Sembra quindi che Dante abbia voluto alludere alla ricchezza delle immagini animali nella tradizione della letteratura amorosa utilizzando a sua volta i riferimenti zoologici per costruire la propria riflessione su questi temi tramite la rappresentazione delle anime dei dannati e dei penitenti lussuriosi. Anche per questo mi sembra possibile che si possa scorgere un’ulteriore allusione, stavolta implicita, a un animale che vive nel fuoco e a cui si paragonano frequentemente i poeti provenzali e italiani: la salamandra, la quale, come scriveva il maggiore dei poeti siciliani, Giacomo da Lentini, «vive nel foco stando sana». Tra i tanti poeti che paragonano variamente la propria condizione a quella della salamandra, c’è proprio Guido Guinizzelli, incontrato nel fuoco purgatoriale, il quale scriveva:
già per cui lo meo core
altisce in tal lucore
che si ralluma come
salamandra ’n foco vive,
ché n ogne parte vive — lo meo core.
Dante non cita la salamandra, ma la sostituisce con il pesce, come se, divenendo pesce nel «foco che li affina», i poeti d’amore da lui incontrati nella cornice dei lussuriosi, Guido Guinizzelli e Arnaut Daniel, purifichino qui la loro vita di salamandre nel fuoco amoroso.
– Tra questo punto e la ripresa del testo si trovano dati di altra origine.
lemma pvCond_iff (cs1 cs2 : List Char) (L r : Nat) (hL : L ≤ r + 1) (hr : r < cs2.length)
    (f : Nat → Int) (hf : ∀ k, f k = pvN (pvWin cs2 L (r + 1)) k - pvN cs1 k)
    (hle : ∀ k, f k ≤ 0)
    (hmin : ∀ j, j < L → ∃ k, pvN cs1 k < pvN (pvWin cs2 j (r + 1)) k) :
    ((r : Int) - L + 1 = cs1.length) ↔ pvGood cs1 cs2 r := by
  have hsum := pvSum_diff cs1 cs2 L r hL hr f hf
  have hsle : ∑ k ∈ Finset.range 26, f k ≤ 0 :=
    Finset.sum_nonpos (fun k _ => hle k)
  constructor
  · intro hcond
    have hzero : ∀ k ∈ Finset.range 26, f k = 0 := by
      rw [← Finset.sum_eq_zero_iff_of_nonpos (fun k _ => hle k)]
      omega
    have hlen : cs1.length ≤ r + 1 := by omega
    have hLval : L = r + 1 - cs1.length := by omega
    refine ⟨hlen, fun k => ?_⟩
    by_cases hk : k < 26
    · have := hzero k (Finset.mem_range.mpr hk)
      rw [hf k] at this
      rw [← hLval]
      omega
    · rw [pvN_of_ge _ _ (by omega), pvN_of_ge _ _ (by omega)]
  · rintro ⟨hlen, hgood⟩
    have hj0 : ¬ (r + 1 - cs1.length < L) := by
      intro hlt
      obtain ⟨k, hk⟩ := hmin _ hlt
      have := hgood k
      omega
    omega

lemma pvAWhile_spec (cs1 cs2 : List Char) (hb2 : ∀ c ∈ cs2, pvInB c)
    (r : Nat) (hr : r < cs2.length) (cx : Char) (hcx : pvInB cx) :
    ∀ (fuel L : Nat) (f : Nat → Int),
      r + 1 ≤ fuel + L → L ≤ r + 1 →
      (∀ k, f k = pvN (pvWin cs2 L (r + 1)) k - pvN cs1 k) →
      (∀ k, f k ≤ if k = pvCls cx then 1 else 0) →
      (∀ j, j < L → ∃ k, pvN cs1 k < pvN (pvWin cs2 j (r + 1)) k) →
      ∃ (L' : Nat) (f' : Nat → Int),
        pvAWhile cs2 (pvOrd cx - 97) fuel (pvTab f) (L : Int) = (pvTab f', (L' : Int)) ∧
        L ≤ L' ∧ L' ≤ r + 1 ∧
        (∀ k, f' k = pvN (pvWin cs2 L' (r + 1)) k - pvN cs1 k) ∧
        (∀ k, f' k ≤ 0) ∧
        (∀ j, j < L' → ∃ k, pvN cs1 k < pvN (pvWin cs2 j (r + 1)) k) := by
  intro fuel
  induction fuel with
  | zero =>
    intro L f hfuel hL hf hbd hmin
    have hLeq : L = r + 1 := by omega
    refine ⟨L, f, rfl, le_refl L, by omega, hf, fun k => ?_, hmin⟩
    have := hf k
    rw [hLeq, pvWin_self] at this
    have := pvN_nonneg cs1 k
    rw [pvN_nil] at *
    omega
  | succ fuel ih =>
    intro L f hfuel hL hf hbd hmin
    rw [pvAWhile]
    rw [pvTab_get f cx hcx]
    by_cases hpos : f (pvCls cx) > 0
    · rw [if_pos hpos]
      -- window nonempty
      have hLr : L < r + 1 := by
        rcases Nat.lt_or_ge L (r + 1) with h | h
        · exact h
        · exfalso
          have hLeq : L = r + 1 := by omega
          have := hf (pvCls cx)
          rw [hLeq, pvWin_self, pvN_nil] at this
          have := pvN_nonneg cs1 (pvCls cx)
          omega
      -- the removed char
      have hLlen : L < cs2.length := by omega
      have hyget : PySem.List.pyGetD cs2 (L : Int) ' ' = cs2[L] := by
        rw [PySem.List.pyGetD_natCast, List.getD_eq_getElem _ _ hLlen]
      have hcy : pvInB cs2[L] := hb2 _ (List.getElem_mem hLlen)
      rw [hyget]
      dsimp only
      rw [pvTab_get f _ hcy, pvTab_set f _ hcy]
      have hwin : pvWin cs2 L (r + 1) = cs2[L] :: pvWin cs2 (L + 1) (r + 1) :=
        pvWin_cons_left cs2 L (r + 1) hLr (by omega)
      set f2 : Nat → Int := Function.update f (pvCls cs2[L]) (f (pvCls cs2[L]) - 1) with hf2
      have hf2k : ∀ k, f2 k = pvN (pvWin cs2 (L + 1) (r + 1)) k - pvN cs1 k := by
        intro k
        have hfk := hf k
        rw [hwin, pvN_cons] at hfk
        rw [hf2, Function.update_apply]
        split_ifs with hk
        · subst hk
          rw [if_pos rfl] at hfk
          omega
        · rw [if_neg (fun hh => hk hh.symm)] at hfk
          omega
      have hbd2 : ∀ k, f2 k ≤ if k = pvCls cx then 1 else 0 := by
        intro k
        have h1 := hbd k
        have h2 := hbd (pvCls cs2[L])
        have hfy1 : f (pvCls cs2[L]) ≤ 1 := by split_ifs at h2 <;> omega
        rw [hf2, Function.update_apply]
        split_ifs with hk hx
        · omega
        · omega
        · split_ifs at h1
          omega
        · split_ifs at h1
          omega
      have hmin2 : ∀ j, j < L + 1 → ∃ k, pvN cs1 k < pvN (pvWin cs2 j (r + 1)) k := by
        intro j hj
        rcases Nat.lt_or_ge j L with h | h
        · exact hmin j h
        · have hjL : j = L := by omega
          refine ⟨pvCls cx, ?_⟩
          have := hf (pvCls cx)
          rw [hjL]
          omega
      have hcast : ((L : Int) + 1) = ((L + 1 : Nat) : Int) := by push_cast; ring
      rw [hcast]
      obtain ⟨L', f', ha, hb', hc', hd', he', hmm⟩ :=
        ih (L + 1) f2 (by omega) (by omega) hf2k hbd2 hmin2
      exact ⟨L', f', ha, by omega, hc', hd', he', hmm⟩
    · rw [if_neg hpos]
      refine ⟨L, f, rfl, le_refl L, hL, hf, fun k => ?_, hmin⟩
      by_cases hk : k = pvCls cx
      · rw [hk]; omega
      · have := hbd k
        simp [hk] at this
        exact this

lemma pvALoop_spec (cs1 cs2 : List Char) (hb2 : ∀ c ∈ cs2, pvInB c) :
    ∀ (d r L : Nat) (f : Nat → Int),
      cs2.length ≤ r + d → L ≤ r →
      (∀ k, f k = pvN (pvWin cs2 L r) k - pvN cs1 k) →
      (∀ k, f k ≤ 0) →
      (∀ j, j < L → ∃ k, pvN cs1 k < pvN (pvWin cs2 j r) k) →
      (pvALoop cs2 (cs1.length : Int) r (pvTab f) (L : Int) = true ↔
        ∃ r', r ≤ r' ∧ r' < cs2.length ∧ pvGood cs1 cs2 r') := by
  intro d
  induction d with
  | zero =>
    intro r L f hd hL hf hle hmin
    rw [pvALoop, dif_neg (by omega)]
    simp only [Bool.false_eq_true, false_iff, not_exists]
    rintro r' ⟨h1, h2, _⟩
    omega
  | succ d ih =>
    intro r L f hd hL hf hle hmin
    by_cases hrn : r < cs2.length
    · rw [pvALoop, dif_pos hrn]
      dsimp only
      have hxget : PySem.List.pyGetD cs2 (r : Int) ' ' = cs2[r] := by
        rw [PySem.List.pyGetD_natCast, List.getD_eq_getElem _ _ hrn]
      have hcx : pvInB cs2[r] := hb2 _ (List.getElem_mem hrn)
      rw [hxget, pvTab_get f _ hcx, pvTab_set f _ hcx]
      have hwin : pvWin cs2 L (r + 1) = pvWin cs2 L r ++ [cs2[r]] :=
        pvWin_succ_right cs2 L r hL hrn
      set f1 : Nat → Int := Function.update f (pvCls cs2[r]) (f (pvCls cs2[r]) + 1) with hf1
      have hf1k : ∀ k, f1 k = pvN (pvWin cs2 L (r + 1)) k - pvN cs1 k := by
        intro k
        rw [hwin, pvN_append, pvN_singleton, hf1, Function.update_apply]
        have hfk := hf k
        split_ifs with h1 h2 h2
        · subst h1; omega
        · subst h1; exact absurd rfl h2
        · subst h2; exact absurd rfl h1
        · omega
      have hbd1 : ∀ k, f1 k ≤ if k = pvCls cs2[r] then 1 else 0 := by
        intro k
        rw [hf1, Function.update_apply]
        have h1 := hle k
        have h2 := hle (pvCls cs2[r])
        split_ifs with hk <;> omega
      have hmin1 : ∀ j, j < L → ∃ k, pvN cs1 k < pvN (pvWin cs2 j (r + 1)) k := by
        intro j hj
        obtain ⟨k, hk⟩ := hmin j hj
        refine ⟨k, ?_⟩
        rw [pvWin_succ_right cs2 j r (by omega) hrn, pvN_append, pvN_singleton]
        split_ifs <;> omega
      obtain ⟨L', f', heq, hLL', hL'r, hf', hle', hmin'⟩ :=
        pvAWhile_spec cs1 cs2 hb2 r hrn cs2[r] hcx (cs2.length + 1) L f1
          (by omega) (by omega) hf1k hbd1 hmin1
      rw [heq]
      by_cases hcond : ((r : Int) - (L' : Int) + 1 = (cs1.length : Int))
      · rw [if_pos hcond]
        simp only [true_iff]
        exact ⟨r, le_refl r, hrn,
          (pvCond_iff cs1 cs2 L' r hL'r hrn f' hf' hle' hmin').mp hcond⟩
      · rw [if_neg hcond]
        have hnotgood : ¬ pvGood cs1 cs2 r := fun g =>
          hcond ((pvCond_iff cs1 cs2 L' r hL'r hrn f' hf' hle' hmin').mpr g)
        rw [ih (r + 1) L' f' (by omega) (by omega) hf' hle' hmin']
        constructor
        · rintro ⟨r', h1, h2, h3⟩
          exact ⟨r', by omega, h2, h3⟩
        · rintro ⟨r', h1, h2, h3⟩
          refine ⟨r', ?_, h2, h3⟩
          rcases Nat.eq_or_lt_of_le h1 with h | h
          · exact absurd (h ▸ h3) hnotgood
          · omega
    · rw [pvALoop, dif_neg hrn]
      simp only [Bool.false_eq_true, false_iff, not_exists]
      rintro r' ⟨h1, h2, _⟩
      omega

lemma pvBLoop_spec (cs1 cs2 : List Char) (hb2 : ∀ c ∈ cs2, pvInB c) :
    ∀ (d r : Nat) (g : Nat → Int),
      cs2.length ≤ r + d →
      (∀ k, g k = pvN (pvWin cs2 (r - cs1.length) r) k) →
      (pvBLoop cs2 (cs1.length : Int) (pvTab (pvN cs1)) r (pvTab g) = true ↔
        ∃ r', r ≤ r' ∧ r' < cs2.length ∧ pvGood cs1 cs2 r') := by
  intro d
  induction d with
  | zero =>
    intro r g hd hg
    rw [pvBLoop, dif_neg (by omega)]
    simp only [Bool.false_eq_true, false_iff, not_exists]
    rintro r' ⟨h1, h2, _⟩
    omega
  | succ d ih =>
    intro r g hd hg
    by_cases hrn : r < cs2.length
    · rw [pvBLoop, dif_pos hrn]
      dsimp only
      have hxget : PySem.List.pyGetD cs2 (r : Int) ' ' = cs2[r] := by
        rw [PySem.List.pyGetD_natCast, List.getD_eq_getElem _ _ hrn]
      have hcx : pvInB cs2[r] := hb2 _ (List.getElem_mem hrn)
      rw [hxget, pvTab_get g _ hcx, pvTab_set g _ hcx]
      set g1 : Nat → Int := Function.update g (pvCls cs2[r]) (g (pvCls cs2[r]) + 1) with hg1
      have hg1k : ∀ k, g1 k = pvN (pvWin cs2 (r - cs1.length) (r + 1)) k := by
        intro k
        rw [hg1, Function.update_apply,
          pvWin_succ_right cs2 (r - cs1.length) r (by omega) hrn, pvN_append, pvN_singleton]
        have hgk := hg k
        split_ifs with h1 h2 h2
        · subst h1; omega
        · subst h1; exact absurd rfl h2
        · subst h2; exact absurd rfl h1
        · omega
      -- the removal branch
      have hstep : ∃ g2 : Nat → Int,
          (if (r : Int) ≥ (cs1.length : Int) then
              PySem.List.pySetD (pvTab g1)
                (pvOrd (PySem.List.pyGetD cs2 ((r : Int) - (cs1.length : Int)) ' ') - 97)
                (PySem.List.pyGetD (pvTab g1)
                  (pvOrd (PySem.List.pyGetD cs2 ((r : Int) - (cs1.length : Int)) ' ') - 97) 0 - 1)
            else pvTab g1) = pvTab g2 ∧
          ∀ k, g2 k = pvN (pvWin cs2 (r + 1 - cs1.length) (r + 1)) k := by
        by_cases hge : (r : Int) ≥ (cs1.length : Int)
        · rw [if_pos hge]
          have hlr : cs1.length ≤ r := by omega
          have hcast : (r : Int) - (cs1.length : Int) = ((r - cs1.length : Nat) : Int) := by omega
          have hjlen : r - cs1.length < cs2.length := by omega
          have hyget : PySem.List.pyGetD cs2 ((r : Int) - (cs1.length : Int)) ' '
              = cs2[r - cs1.length] := by
            rw [hcast, PySem.List.pyGetD_natCast, List.getD_eq_getElem _ _ hjlen]
          have hcy : pvInB cs2[r - cs1.length] := hb2 _ (List.getElem_mem hjlen)
          rw [hyget, pvTab_get g1 _ hcy, pvTab_set g1 _ hcy]
          refine ⟨_, rfl, ?_⟩
          intro k
          have hwc : pvWin cs2 (r - cs1.length) (r + 1)
              = cs2[r - cs1.length] :: pvWin cs2 (r - cs1.length + 1) (r + 1) :=
            pvWin_cons_left cs2 (r - cs1.length) (r + 1) (by omega) (by omega)
          have hidx : r - cs1.length + 1 = r + 1 - cs1.length := by omega
          rw [hidx] at hwc
          have h1 := hg1k k
          have h2 := hg1k (pvCls cs2[r - cs1.length])
          rw [hwc, pvN_cons] at h1 h2
          rw [Function.update_apply]
          split_ifs with hk
          · subst hk
            rw [if_pos rfl] at h2
            omega
          · rw [if_neg (fun hh => hk hh.symm)] at h1
            omega
        · rw [if_neg hge]
          refine ⟨g1, rfl, ?_⟩
          have : r + 1 - cs1.length = r - cs1.length := by omega
          rw [this]
          exact hg1k
      obtain ⟨g2, hw2, hg2⟩ := hstep
      rw [hw2]
      by_cases hcond : ((r : Int) ≥ (cs1.length : Int) - 1 ∧ pvTab g2 = pvTab (pvN cs1))
      · rw [if_pos hcond]
        simp only [true_iff]
        refine ⟨r, le_refl r, hrn, ⟨by omega, fun k => ?_⟩⟩
        obtain ⟨hc1, hc2⟩ := hcond
        rw [← hg2 k]
        by_cases hk : k < 26
        · exact (pvTab_eq_iff g2 (pvN cs1)).mp hc2 k hk
        · rw [hg2 k, pvN_of_ge _ _ (by omega), pvN_of_ge _ _ (by omega)]
      · rw [if_neg hcond]
        have hnotgood : ¬ pvGood cs1 cs2 r := by
          rintro ⟨hgl, hgk⟩
          apply hcond
          refine ⟨by omega, (pvTab_eq_iff g2 (pvN cs1)).mpr fun k _ => ?_⟩
          rw [hg2 k]
          exact hgk k
        have hnext : ∀ k, g2 k = pvN (pvWin cs2 (r + 1 - cs1.length) (r + 1)) k := hg2
        rw [ih (r + 1) g2 (by omega) hnext]
        constructor
        · rintro ⟨r', h1, h2, h3⟩
          exact ⟨r', by omega, h2, h3⟩
        · rintro ⟨r', h1, h2, h3⟩
          refine ⟨r', ?_, h2, h3⟩
          rcases Nat.eq_or_lt_of_le h1 with h | h
          · exact absurd (h ▸ h3) hnotgood
          · omega
    · rw [pvBLoop, dif_neg hrn]
      simp only [Bool.false_eq_true, false_iff, not_exists]
      rintro r' ⟨h1, h2, _⟩
      omega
Il quadro si complica se si considera che la salamandra è presente anche nel bestiario cristiano, dove diviene simbolo degli uomini santi di cui parla il profeta Daniele, che bruciano nella fornace ardente, ma ne escono salvi. Benché dunque la salamandra non sia citata, Guinizzelli che si nasconde nel fuoco come un pesce nell’acqua sembra alludere all'immagine della salamandra che vive nel fuoco, immagine che il poeta aveva usato come metafora per il proprio vivere nel fuoco d’amore. Ma ora si ha una metamorfosi, da salamandra amorosa a salamandra sacra, che vive non più nel fuoco d’amore bensì nel fuoco purificatore da cui uscirà per giungere alla vera salvezza.
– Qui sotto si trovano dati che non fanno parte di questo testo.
-- ===== LEMMAS AND PROOFS =====

-- proof-side views of the two folds
def pvScan (v : Nat → Int) (l : List Nat) (st : Option Int × Int) : Option Int × Int :=
  l.foldl (fun q i => if pvLtQ q.1 (v i) then (some (v i), (i : Int)) else q) st

def pvTag (v : Nat → Int) (l : List Nat) (Q d : Int) : Int :=
  match l.find? (fun i => v i == Q) with
  | some i => (i : Int)
  | none => d

def pvStA (p : List Int) (c : Int) (N j : Nat) : List Int × List Int :=
  (List.range' 1 j).foldl (pvStepA p c) (List.replicate (N+1) 0, List.replicate (N+1) 0)

def pvStB (p : List Int) (c : Int) (j : Nat) : List Int :=
  (List.range' 1 j).foldl (pvStepB p c) [0]

lemma getD_set_self (l : List Int) (j : Nat) (x : Int) (h : j < l.length) :
    (l.set j x).getD j 0 = x := by
  simp [List.getD_eq_getElem?_getD, h]

lemma getD_set_ne (l : List Int) (j k : Nat) (x : Int) (h : j ≠ k) :
    (l.set j x).getD k 0 = l.getD k 0 := by
  simp [List.getD_eq_getElem?_getD, h]

lemma getD_append_left (l l2 : List Int) (k : Nat) (h : k < l.length) :
    (l ++ l2).getD k 0 = l.getD k 0 := by
  simp [List.getD_eq_getElem?_getD, List.getElem?_append_left h]

lemma getD_append_self (l : List Int) (x : Int) :
    (l ++ [x]).getD l.length 0 = x := by
  simp [List.getD_eq_getElem?_getD]

lemma find?_congr_mem {α : Type} (l : List α) (f g : α → Bool)
    (h : ∀ a ∈ l, f a = g a) : l.find? f = l.find? g := by
  induction l with
  | nil => rfl
  | cons a t ih =>
    simp only [List.find?_cons]
    rw [h a (List.mem_cons_self)]
    cases g a
    · exact ih (fun x hx => h x (List.mem_cons_of_mem _ hx))
    · rfl

lemma pvTag_cons (v : Nat → Int) (a : Nat) (l : List Nat) (Q d : Int) :
    pvTag v (a :: l) Q d = if v a = Q then (a : Int) else pvTag v l Q d := by
  by_cases h : v a = Q <;> simp [pvTag, h]

lemma pvTag_default_eq (v : Nat → Int) (l : List Nat) (Q d d' : Int)
    (h : ∃ i ∈ l, v i = Q) : pvTag v l Q d = pvTag v l Q d' := by
  obtain ⟨i, hi, hvi⟩ := h
  have hs : (l.find? (fun i => v i == Q)).isSome := by
    rw [List.find?_isSome]; exact ⟨i, hi, by simp [hvi]⟩
  cases hf : l.find? (fun i => v i == Q) with
  | none => rw [hf] at hs; simp at hs
  | some j => simp [pvTag, hf]

lemma pvScan_some (v : Nat → Int) (l : List Nat) (q t : Int) :
    pvScan v l (some q, t)
      = (some ((l.map v).foldl max q),
         if q < (l.map v).foldl max q then pvTag v l ((l.map v).foldl max q) t else t) := by
  induction l generalizing q t with
  | nil => simp [pvScan, pvTag]
  | cons a l ih =>
    by_cases hqa : q < v a
    · have h1 : pvScan v (a :: l) (some q, t) = pvScan v l (some (v a), (a : Int)) := by
        simp [pvScan, pvLtQ, hqa]
      have hQ : ((a :: l).map v).foldl max q = (l.map v).foldl max (v a) := by
        simp [max_eq_right (le_of_lt hqa)]
      set Q' := (l.map v).foldl max (v a) with hQ'
      have hle : v a ≤ Q' := (PySem.List.le_foldl_max (l.map v) (v a)).1
      have hqQ : q < Q' := lt_of_lt_of_le hqa hle
      rw [h1, ih, hQ, if_pos hqQ, pvTag_cons]
      by_cases hva : v a = Q'
      · rw [if_pos hva, if_neg (by omega)]
      · have hlt : v a < Q' := lt_of_le_of_ne hle hva
        rw [if_neg hva, if_pos hlt]
        have hmem : Q' ∈ l.map v := by
          rcases PySem.List.foldl_max_mem (l.map v) (v a) with h | h
          · exact absurd h.symm hva
          · exact h
        obtain ⟨i, hi, hvi⟩ := List.mem_map.mp hmem
        rw [pvTag_default_eq v l Q' (a : Int) t ⟨i, hi, hvi⟩]
    · have hva : v a ≤ q := le_of_not_gt hqa
      have h1 : pvScan v (a :: l) (some q, t) = pvScan v l (some q, t) := by
        simp [pvScan, pvLtQ, hqa]
      have hQ : ((a :: l).map v).foldl max q = (l.map v).foldl max q := by
        simp [max_eq_left hva]
      set Q := (l.map v).foldl max q with hQdef
      rw [h1, ih, hQ]
      by_cases hq : q < Q
      · rw [if_pos hq, if_pos hq, pvTag_cons, if_neg (by omega)]
      · rw [if_neg hq, if_neg hq]

lemma pvStep_pair (v : Nat → Int) (l : List Nat) (pj t d : Int) :
    (let st := pvScan v l ((none : Option Int), t);
     if pvLtQ st.1 pj then ((some pj : Option Int), d) else st)
      = (PySem.List.max? (l.map v ++ [pj]) (fun y => y),
         pvTag v l ((PySem.List.max? (l.map v ++ [pj]) (fun y => y)).getD 0) d) := by
  cases l with
  | nil =>
    simp [pvScan, pvLtQ, pvTag, PySem.List.max?_id_cons]
  | cons a l =>
    have h1 : pvScan v (a :: l) ((none : Option Int), t) = pvScan v l (some (v a), (a : Int)) := by
      simp [pvScan, pvLtQ]
    set Q' := (l.map v).foldl max (v a) with hQ'
    have hle : v a ≤ Q' := (PySem.List.le_foldl_max (l.map v) (v a)).1
    have hlemem : ∀ y ∈ l.map v, y ≤ Q' := (PySem.List.le_foldl_max (l.map v) (v a)).2
    have hmax : PySem.List.max? ((a :: l).map v ++ [pj]) (fun y => y) = some (max Q' pj) := by
      have : (a :: l).map v ++ [pj] = v a :: (l.map v ++ [pj]) := by simp
      rw [this, PySem.List.max?_id_cons, List.foldl_append]
      simp [hQ']
    rw [hmax]
    simp only [h1, pvScan_some]
    by_cases hq : Q' < pj
    · rw [if_pos (by simp only [pvLtQ, decide_eq_true_eq]; exact hq)]
      have hm : max Q' pj = pj := max_eq_right (le_of_lt hq)
      have hfn : List.find? (fun i => v i == pj) (a :: l) = none := by
        rw [List.find?_eq_none]
        intro x hx
        rcases List.mem_cons.mp hx with h | h
        · subst h; simp; omega
        · have := hlemem (v x) (List.mem_map_of_mem h)
          simp; omega
      simp only [Option.getD_some, hm]
      simp [pvTag, hfn]
    · rw [if_neg (by simp only [pvLtQ, decide_eq_true_eq]; omega)]
      have hm : max Q' pj = Q' := max_eq_left (by omega)
      simp only [Option.getD_some, hm, Prod.mk.injEq]
      refine ⟨rfl, ?_⟩
      rw [pvTag_cons]
      by_cases hva : v a = Q'
      · rw [if_pos hva, if_neg (by omega)]
      · have hlt : v a < Q' := lt_of_le_of_ne hle hva
        rw [if_neg hva, if_pos hlt]
        have hmem : Q' ∈ l.map v := by
          rcases PySem.List.foldl_max_mem (l.map v) (v a) with h | h
          · exact absurd h.symm hva
          · exact h
        obtain ⟨i, hi, hvi⟩ := List.mem_map.mp hmem
        exact pvTag_default_eq v l Q' (a : Int) d ⟨i, hi, hvi⟩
Va poi osservato che la riflessione sull’amore va ben oltre questi luoghi deputati e naturalmente coinvolge anche il rapporto con Beatrice, per la quale si realizza un selettivo ma eloquente bestiario, in cui è paragonata a un’aquila che fissa gli occhi nel sole e a un uccello-madre che attende il sorgere del sole per poter procurare il cibo con cui nutrire i figli nel nido. Inoltre, le immagini animali citate in Inferno V e Purgatorio XXVI, in particolare quella delle colombe e quella delle gru sono riprese anche nel Paradiso, come a prolungare, attraverso i riferimenti al bestiario, la riflessione sull’amore e sulla letteratura d’amore.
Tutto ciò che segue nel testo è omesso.